• [Task statement] Nothing but the lines from the one containing "def pvTruthyB (child" through the one containing "-- one pass, two", both included, should be given again, each exactly as written below.
(Records)
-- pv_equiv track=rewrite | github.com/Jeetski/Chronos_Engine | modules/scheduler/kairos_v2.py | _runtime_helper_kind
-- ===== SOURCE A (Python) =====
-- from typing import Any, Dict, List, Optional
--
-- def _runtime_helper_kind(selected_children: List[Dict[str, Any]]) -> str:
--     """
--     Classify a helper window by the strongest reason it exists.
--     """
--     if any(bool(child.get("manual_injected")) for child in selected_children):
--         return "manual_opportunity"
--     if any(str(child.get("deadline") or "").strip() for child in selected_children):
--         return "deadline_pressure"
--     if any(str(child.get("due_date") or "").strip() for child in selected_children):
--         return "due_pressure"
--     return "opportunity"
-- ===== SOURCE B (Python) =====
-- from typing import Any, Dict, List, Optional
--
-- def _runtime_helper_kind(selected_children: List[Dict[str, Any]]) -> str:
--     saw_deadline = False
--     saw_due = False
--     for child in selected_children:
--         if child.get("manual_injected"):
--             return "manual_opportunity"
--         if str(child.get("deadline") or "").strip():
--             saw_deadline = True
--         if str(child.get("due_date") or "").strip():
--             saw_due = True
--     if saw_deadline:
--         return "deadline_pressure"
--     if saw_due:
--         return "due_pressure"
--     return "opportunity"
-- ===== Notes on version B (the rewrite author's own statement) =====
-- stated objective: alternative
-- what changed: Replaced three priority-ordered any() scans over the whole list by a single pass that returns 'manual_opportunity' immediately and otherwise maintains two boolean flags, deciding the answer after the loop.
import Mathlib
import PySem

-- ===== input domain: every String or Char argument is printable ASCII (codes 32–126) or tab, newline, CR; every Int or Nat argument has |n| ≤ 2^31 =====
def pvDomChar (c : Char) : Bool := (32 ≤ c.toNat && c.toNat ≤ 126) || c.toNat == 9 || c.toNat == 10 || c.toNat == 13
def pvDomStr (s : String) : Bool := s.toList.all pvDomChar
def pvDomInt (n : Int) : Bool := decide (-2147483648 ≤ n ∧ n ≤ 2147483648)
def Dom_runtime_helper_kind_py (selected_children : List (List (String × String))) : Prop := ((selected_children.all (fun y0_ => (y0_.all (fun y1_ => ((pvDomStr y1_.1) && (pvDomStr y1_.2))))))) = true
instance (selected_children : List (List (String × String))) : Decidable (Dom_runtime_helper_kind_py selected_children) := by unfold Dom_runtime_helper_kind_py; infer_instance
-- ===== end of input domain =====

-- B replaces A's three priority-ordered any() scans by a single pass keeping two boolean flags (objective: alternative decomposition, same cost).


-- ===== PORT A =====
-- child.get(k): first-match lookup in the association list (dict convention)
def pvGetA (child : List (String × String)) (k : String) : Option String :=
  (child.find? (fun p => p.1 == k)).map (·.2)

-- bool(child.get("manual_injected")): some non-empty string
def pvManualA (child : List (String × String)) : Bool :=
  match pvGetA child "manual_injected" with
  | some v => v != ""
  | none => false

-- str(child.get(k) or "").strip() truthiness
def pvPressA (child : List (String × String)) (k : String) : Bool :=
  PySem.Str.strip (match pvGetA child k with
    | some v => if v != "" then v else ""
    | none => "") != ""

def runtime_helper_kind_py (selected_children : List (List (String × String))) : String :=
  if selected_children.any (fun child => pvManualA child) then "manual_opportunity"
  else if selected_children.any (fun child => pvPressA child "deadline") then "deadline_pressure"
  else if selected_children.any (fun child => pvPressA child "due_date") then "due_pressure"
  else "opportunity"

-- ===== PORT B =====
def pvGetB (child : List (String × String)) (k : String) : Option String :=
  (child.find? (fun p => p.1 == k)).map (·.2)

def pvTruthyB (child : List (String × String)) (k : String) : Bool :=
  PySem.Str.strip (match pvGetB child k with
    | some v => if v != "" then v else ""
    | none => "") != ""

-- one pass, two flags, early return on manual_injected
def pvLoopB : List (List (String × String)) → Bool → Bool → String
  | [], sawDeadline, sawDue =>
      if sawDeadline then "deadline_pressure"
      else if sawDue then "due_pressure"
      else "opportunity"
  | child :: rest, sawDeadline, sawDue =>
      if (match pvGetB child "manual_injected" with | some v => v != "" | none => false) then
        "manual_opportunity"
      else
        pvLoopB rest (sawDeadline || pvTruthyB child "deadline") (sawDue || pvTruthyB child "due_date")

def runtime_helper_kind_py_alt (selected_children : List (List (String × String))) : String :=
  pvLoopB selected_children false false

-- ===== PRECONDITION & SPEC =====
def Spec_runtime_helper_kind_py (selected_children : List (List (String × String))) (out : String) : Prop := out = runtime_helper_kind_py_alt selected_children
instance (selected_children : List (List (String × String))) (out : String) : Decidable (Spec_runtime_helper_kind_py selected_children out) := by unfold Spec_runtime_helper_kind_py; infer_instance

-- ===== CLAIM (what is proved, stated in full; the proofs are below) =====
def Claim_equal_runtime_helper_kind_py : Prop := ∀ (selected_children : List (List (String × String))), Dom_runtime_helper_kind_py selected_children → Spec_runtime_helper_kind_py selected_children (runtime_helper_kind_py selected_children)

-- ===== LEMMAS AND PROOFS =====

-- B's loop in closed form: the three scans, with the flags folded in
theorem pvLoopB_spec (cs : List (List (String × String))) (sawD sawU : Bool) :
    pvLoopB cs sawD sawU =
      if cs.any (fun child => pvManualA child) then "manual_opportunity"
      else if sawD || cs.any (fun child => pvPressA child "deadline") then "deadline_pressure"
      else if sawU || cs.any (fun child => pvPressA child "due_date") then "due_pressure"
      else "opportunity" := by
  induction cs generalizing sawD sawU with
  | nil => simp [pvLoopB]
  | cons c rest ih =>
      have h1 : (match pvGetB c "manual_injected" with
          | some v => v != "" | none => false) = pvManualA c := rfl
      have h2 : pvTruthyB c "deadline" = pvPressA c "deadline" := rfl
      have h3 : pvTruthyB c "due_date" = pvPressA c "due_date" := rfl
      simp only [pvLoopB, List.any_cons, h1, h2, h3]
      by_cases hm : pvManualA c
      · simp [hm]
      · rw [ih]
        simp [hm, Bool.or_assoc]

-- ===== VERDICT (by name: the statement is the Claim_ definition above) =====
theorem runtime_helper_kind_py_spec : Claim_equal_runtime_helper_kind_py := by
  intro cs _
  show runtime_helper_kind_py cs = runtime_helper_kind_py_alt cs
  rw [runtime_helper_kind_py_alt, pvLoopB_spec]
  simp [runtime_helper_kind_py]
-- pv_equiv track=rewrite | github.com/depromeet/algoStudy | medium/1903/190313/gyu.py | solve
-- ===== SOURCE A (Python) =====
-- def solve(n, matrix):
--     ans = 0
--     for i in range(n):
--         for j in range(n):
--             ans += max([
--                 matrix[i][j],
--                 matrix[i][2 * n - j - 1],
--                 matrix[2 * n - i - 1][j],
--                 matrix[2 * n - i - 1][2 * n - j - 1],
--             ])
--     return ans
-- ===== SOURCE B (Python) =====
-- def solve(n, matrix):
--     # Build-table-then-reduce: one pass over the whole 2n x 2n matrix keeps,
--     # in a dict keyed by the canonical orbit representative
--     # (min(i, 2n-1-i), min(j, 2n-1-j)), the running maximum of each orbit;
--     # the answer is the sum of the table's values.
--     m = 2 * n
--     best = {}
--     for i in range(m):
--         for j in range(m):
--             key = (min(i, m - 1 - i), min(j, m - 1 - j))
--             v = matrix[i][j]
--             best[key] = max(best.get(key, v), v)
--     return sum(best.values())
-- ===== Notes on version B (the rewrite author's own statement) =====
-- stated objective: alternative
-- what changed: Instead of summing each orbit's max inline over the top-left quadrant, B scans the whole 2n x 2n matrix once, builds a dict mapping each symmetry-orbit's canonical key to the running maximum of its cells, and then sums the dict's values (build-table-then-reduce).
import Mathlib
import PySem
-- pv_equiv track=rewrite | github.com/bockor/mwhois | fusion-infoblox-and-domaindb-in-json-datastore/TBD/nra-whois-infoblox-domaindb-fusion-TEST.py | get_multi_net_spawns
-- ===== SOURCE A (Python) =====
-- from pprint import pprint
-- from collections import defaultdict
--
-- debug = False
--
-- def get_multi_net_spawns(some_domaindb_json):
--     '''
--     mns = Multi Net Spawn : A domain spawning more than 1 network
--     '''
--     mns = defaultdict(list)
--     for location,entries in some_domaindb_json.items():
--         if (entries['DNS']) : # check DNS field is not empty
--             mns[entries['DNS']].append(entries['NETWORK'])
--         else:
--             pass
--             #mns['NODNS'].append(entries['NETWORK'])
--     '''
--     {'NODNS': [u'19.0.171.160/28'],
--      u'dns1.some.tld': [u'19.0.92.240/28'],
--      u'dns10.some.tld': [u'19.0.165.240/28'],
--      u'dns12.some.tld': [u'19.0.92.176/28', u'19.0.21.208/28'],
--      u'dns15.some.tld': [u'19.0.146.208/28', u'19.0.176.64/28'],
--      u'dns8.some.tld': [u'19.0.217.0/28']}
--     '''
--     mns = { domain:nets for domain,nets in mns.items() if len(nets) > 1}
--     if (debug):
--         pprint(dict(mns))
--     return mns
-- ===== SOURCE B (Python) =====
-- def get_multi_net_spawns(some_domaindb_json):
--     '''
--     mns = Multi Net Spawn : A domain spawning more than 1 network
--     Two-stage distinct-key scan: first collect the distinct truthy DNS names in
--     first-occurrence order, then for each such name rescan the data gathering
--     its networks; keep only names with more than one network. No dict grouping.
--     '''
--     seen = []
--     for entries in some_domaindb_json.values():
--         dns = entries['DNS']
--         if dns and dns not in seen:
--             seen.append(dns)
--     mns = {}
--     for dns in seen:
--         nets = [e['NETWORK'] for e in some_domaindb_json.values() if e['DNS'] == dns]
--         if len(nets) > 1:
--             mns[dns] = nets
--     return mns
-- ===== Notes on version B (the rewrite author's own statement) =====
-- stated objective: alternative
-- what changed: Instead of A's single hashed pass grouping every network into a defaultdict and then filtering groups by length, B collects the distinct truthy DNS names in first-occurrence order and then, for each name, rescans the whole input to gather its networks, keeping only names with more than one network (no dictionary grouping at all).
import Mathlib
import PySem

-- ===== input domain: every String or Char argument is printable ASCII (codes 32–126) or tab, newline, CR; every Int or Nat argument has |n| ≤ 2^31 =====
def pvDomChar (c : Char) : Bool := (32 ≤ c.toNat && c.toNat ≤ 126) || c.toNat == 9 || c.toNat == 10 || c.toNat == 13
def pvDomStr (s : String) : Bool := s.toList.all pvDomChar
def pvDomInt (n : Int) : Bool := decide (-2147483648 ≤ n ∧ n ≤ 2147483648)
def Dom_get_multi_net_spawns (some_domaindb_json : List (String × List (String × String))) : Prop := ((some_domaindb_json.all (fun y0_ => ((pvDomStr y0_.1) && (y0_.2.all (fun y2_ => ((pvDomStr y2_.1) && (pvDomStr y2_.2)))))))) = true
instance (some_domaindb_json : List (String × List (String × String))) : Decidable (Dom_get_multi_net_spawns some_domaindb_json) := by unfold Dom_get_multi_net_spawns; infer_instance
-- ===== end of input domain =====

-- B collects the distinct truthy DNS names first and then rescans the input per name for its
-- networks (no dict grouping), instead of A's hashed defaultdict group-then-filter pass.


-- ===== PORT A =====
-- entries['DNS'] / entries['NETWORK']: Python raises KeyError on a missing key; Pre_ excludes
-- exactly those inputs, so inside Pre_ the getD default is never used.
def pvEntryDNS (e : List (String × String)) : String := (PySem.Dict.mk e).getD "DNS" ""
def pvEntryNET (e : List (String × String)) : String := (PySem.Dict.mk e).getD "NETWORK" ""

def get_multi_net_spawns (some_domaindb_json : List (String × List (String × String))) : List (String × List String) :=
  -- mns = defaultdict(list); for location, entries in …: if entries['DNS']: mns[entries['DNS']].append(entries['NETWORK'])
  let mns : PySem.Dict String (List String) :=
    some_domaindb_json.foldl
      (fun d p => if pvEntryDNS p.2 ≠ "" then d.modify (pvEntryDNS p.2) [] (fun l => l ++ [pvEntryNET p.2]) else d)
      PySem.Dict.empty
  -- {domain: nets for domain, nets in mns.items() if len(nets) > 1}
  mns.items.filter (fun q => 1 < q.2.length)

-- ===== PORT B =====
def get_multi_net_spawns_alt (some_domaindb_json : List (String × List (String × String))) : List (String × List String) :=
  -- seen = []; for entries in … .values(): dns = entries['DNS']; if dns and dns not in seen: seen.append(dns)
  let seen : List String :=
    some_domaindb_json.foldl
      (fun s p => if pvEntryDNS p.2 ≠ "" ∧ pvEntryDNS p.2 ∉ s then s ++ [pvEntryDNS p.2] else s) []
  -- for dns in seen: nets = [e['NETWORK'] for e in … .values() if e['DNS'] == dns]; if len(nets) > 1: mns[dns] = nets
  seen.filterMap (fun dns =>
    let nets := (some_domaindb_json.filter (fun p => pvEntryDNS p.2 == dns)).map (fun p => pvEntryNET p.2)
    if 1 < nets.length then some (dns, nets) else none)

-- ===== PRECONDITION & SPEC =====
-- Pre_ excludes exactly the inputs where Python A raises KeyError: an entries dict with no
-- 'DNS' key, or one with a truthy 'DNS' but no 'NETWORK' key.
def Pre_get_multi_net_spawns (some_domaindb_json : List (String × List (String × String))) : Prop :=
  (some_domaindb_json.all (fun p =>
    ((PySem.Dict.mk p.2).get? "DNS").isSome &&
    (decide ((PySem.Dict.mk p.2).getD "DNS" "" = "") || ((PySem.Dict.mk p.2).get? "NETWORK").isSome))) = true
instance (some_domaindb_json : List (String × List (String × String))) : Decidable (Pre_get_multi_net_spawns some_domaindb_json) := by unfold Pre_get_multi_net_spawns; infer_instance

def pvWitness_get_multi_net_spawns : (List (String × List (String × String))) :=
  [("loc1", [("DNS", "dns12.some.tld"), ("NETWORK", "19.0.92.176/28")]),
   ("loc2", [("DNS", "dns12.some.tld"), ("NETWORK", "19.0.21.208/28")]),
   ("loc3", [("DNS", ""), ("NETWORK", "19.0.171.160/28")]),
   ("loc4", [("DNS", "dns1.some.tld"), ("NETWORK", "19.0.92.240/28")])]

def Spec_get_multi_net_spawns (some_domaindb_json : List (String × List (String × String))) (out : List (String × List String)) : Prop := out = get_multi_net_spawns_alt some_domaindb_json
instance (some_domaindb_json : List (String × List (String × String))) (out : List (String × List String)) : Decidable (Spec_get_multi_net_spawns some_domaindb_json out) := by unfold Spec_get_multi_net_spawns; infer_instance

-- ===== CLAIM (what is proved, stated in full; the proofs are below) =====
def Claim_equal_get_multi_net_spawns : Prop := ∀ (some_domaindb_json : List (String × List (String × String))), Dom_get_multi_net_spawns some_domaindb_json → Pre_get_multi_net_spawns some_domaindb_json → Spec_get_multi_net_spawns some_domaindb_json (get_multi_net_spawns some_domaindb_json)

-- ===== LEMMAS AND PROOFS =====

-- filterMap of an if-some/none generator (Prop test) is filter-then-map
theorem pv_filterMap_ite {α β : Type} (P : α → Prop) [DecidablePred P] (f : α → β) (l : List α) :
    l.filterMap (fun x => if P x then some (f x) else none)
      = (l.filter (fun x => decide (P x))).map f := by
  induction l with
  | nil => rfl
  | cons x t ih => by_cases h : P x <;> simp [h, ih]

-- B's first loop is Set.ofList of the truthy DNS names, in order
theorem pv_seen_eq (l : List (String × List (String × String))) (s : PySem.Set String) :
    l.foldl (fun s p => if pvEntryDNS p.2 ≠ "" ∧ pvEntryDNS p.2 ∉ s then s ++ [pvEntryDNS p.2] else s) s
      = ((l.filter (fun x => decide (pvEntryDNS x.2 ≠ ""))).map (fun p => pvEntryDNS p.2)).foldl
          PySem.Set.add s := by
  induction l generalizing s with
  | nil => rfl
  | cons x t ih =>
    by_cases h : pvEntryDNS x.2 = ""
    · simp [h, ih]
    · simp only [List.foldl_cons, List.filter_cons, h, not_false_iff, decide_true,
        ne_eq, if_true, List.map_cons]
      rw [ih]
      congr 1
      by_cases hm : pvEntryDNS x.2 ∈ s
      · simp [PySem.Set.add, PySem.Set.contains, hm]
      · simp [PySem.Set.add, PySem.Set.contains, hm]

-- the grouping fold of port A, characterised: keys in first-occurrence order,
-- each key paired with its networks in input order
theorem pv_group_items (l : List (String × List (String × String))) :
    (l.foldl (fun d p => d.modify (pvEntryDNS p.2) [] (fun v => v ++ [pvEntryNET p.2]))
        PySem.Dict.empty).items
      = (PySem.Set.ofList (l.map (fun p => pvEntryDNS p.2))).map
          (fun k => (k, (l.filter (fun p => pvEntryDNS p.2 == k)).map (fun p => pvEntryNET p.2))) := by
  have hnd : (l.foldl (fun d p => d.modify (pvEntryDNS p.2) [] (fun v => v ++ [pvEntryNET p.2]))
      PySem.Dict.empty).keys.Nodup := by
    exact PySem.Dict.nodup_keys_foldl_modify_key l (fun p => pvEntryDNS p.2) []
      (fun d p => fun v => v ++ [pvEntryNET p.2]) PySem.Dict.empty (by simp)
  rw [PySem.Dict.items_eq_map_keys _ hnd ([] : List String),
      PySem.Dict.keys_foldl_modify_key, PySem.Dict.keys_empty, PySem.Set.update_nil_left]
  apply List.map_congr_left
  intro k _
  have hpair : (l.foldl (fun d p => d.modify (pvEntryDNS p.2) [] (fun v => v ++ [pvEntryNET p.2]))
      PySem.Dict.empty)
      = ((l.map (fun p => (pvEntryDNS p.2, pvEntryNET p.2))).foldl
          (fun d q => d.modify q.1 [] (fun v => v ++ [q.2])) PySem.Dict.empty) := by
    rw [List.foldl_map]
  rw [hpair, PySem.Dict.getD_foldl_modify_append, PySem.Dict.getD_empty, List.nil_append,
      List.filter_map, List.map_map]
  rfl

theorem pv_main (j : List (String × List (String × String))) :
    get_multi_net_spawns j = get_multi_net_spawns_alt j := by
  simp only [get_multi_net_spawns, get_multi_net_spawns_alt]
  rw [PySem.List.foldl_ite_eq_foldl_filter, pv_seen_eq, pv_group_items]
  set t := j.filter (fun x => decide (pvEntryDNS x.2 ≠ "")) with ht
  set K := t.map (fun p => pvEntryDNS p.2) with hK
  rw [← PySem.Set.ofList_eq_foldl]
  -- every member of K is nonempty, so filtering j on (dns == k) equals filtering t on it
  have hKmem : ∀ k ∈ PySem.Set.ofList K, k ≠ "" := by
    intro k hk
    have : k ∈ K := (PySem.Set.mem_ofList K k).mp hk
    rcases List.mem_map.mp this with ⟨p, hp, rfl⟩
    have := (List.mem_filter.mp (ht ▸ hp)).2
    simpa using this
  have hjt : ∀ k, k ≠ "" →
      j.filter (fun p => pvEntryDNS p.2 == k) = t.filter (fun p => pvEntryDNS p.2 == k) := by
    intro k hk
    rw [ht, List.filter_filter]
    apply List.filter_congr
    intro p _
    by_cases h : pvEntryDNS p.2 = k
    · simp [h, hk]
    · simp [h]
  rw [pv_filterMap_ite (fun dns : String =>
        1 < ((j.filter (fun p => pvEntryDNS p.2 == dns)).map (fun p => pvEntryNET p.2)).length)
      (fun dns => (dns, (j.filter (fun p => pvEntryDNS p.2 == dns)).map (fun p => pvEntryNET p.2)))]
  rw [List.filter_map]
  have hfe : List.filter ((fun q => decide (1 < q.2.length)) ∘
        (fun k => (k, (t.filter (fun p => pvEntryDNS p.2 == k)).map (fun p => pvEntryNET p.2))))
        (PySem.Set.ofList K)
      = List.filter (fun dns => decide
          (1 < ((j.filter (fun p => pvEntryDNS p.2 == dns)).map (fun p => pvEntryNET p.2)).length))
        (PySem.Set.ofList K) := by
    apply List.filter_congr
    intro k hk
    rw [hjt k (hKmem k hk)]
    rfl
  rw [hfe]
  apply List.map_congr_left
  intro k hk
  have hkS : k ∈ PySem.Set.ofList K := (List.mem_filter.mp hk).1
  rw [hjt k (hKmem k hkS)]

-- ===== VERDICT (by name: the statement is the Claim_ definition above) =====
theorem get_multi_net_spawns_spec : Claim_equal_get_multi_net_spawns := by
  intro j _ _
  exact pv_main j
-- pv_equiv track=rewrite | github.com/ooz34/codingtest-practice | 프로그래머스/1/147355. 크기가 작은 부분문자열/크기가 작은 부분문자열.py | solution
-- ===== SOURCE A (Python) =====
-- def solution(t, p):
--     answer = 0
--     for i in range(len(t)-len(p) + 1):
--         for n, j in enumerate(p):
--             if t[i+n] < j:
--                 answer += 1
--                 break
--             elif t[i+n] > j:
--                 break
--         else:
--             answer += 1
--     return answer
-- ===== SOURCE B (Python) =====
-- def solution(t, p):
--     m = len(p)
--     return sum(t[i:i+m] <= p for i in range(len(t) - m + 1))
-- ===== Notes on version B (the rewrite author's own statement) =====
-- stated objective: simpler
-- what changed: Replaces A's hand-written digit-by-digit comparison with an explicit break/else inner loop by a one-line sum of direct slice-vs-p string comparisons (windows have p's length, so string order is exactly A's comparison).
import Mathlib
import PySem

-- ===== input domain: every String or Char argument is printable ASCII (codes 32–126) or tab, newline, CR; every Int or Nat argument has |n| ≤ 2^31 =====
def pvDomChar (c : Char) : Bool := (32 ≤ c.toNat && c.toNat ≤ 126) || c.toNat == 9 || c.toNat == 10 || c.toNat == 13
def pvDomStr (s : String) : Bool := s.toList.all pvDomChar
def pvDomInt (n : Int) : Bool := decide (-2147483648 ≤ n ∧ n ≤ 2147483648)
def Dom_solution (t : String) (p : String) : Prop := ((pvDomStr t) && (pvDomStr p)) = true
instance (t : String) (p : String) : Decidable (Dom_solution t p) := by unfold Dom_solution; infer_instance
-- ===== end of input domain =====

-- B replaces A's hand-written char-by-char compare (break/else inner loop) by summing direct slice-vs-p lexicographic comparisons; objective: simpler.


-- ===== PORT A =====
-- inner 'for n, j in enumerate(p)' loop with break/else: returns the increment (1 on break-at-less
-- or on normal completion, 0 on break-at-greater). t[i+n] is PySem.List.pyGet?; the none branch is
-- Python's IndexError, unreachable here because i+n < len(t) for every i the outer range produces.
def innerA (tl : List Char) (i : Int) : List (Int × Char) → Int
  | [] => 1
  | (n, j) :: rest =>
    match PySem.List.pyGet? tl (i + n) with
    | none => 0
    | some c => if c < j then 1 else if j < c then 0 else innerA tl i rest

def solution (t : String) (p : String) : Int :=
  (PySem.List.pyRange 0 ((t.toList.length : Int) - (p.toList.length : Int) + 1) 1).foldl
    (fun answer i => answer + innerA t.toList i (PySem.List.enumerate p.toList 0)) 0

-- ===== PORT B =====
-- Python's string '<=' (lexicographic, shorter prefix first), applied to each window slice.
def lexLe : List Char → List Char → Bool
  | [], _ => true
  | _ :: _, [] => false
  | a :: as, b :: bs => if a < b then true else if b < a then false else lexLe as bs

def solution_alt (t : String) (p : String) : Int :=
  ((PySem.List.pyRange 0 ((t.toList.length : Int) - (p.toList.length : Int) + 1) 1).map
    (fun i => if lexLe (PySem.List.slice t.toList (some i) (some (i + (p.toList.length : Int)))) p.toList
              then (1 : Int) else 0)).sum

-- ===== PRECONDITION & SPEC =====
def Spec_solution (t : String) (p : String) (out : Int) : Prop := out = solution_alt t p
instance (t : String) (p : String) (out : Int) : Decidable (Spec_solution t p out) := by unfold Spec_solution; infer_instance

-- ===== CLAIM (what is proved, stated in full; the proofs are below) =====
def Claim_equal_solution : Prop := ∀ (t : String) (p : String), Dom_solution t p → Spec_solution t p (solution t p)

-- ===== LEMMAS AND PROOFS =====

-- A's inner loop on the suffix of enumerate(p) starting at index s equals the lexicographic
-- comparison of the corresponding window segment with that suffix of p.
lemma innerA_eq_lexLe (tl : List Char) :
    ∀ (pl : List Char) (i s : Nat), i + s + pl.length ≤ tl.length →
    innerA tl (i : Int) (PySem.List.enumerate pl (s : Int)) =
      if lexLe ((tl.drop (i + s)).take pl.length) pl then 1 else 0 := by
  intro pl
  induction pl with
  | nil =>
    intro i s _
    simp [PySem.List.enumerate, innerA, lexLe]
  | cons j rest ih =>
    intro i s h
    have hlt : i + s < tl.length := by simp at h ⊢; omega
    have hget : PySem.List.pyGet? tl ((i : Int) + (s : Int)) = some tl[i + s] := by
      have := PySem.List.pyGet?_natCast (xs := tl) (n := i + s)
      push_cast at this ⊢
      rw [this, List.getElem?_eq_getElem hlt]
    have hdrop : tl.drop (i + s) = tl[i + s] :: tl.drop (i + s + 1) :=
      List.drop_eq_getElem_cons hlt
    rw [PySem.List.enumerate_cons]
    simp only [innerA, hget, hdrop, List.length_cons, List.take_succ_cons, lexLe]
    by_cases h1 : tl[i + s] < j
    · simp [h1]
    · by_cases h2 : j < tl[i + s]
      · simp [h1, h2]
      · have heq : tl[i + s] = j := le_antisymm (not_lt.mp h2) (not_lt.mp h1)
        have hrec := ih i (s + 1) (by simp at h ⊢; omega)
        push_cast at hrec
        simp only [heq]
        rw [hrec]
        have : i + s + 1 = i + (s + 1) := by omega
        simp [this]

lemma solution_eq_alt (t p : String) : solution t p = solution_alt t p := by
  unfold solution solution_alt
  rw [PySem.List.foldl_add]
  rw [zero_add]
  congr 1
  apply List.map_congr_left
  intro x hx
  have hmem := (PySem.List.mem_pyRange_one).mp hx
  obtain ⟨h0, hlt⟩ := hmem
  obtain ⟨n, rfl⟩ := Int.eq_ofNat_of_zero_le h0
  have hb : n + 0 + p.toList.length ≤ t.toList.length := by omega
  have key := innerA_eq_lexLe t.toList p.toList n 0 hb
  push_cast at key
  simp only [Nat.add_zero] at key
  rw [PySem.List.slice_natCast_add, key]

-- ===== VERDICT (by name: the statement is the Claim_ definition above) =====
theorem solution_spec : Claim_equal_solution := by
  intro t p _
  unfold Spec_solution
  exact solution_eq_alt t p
(End Records)
• [Output for this task]
def pvTruthyB (child : List (String × String)) (k : String) : Bool :=
  PySem.Str.strip (match pvGetB child k with
    | some v => if v != "" then v else ""
    | none => "") != ""

-- one pass, two flags, early return on manual_injected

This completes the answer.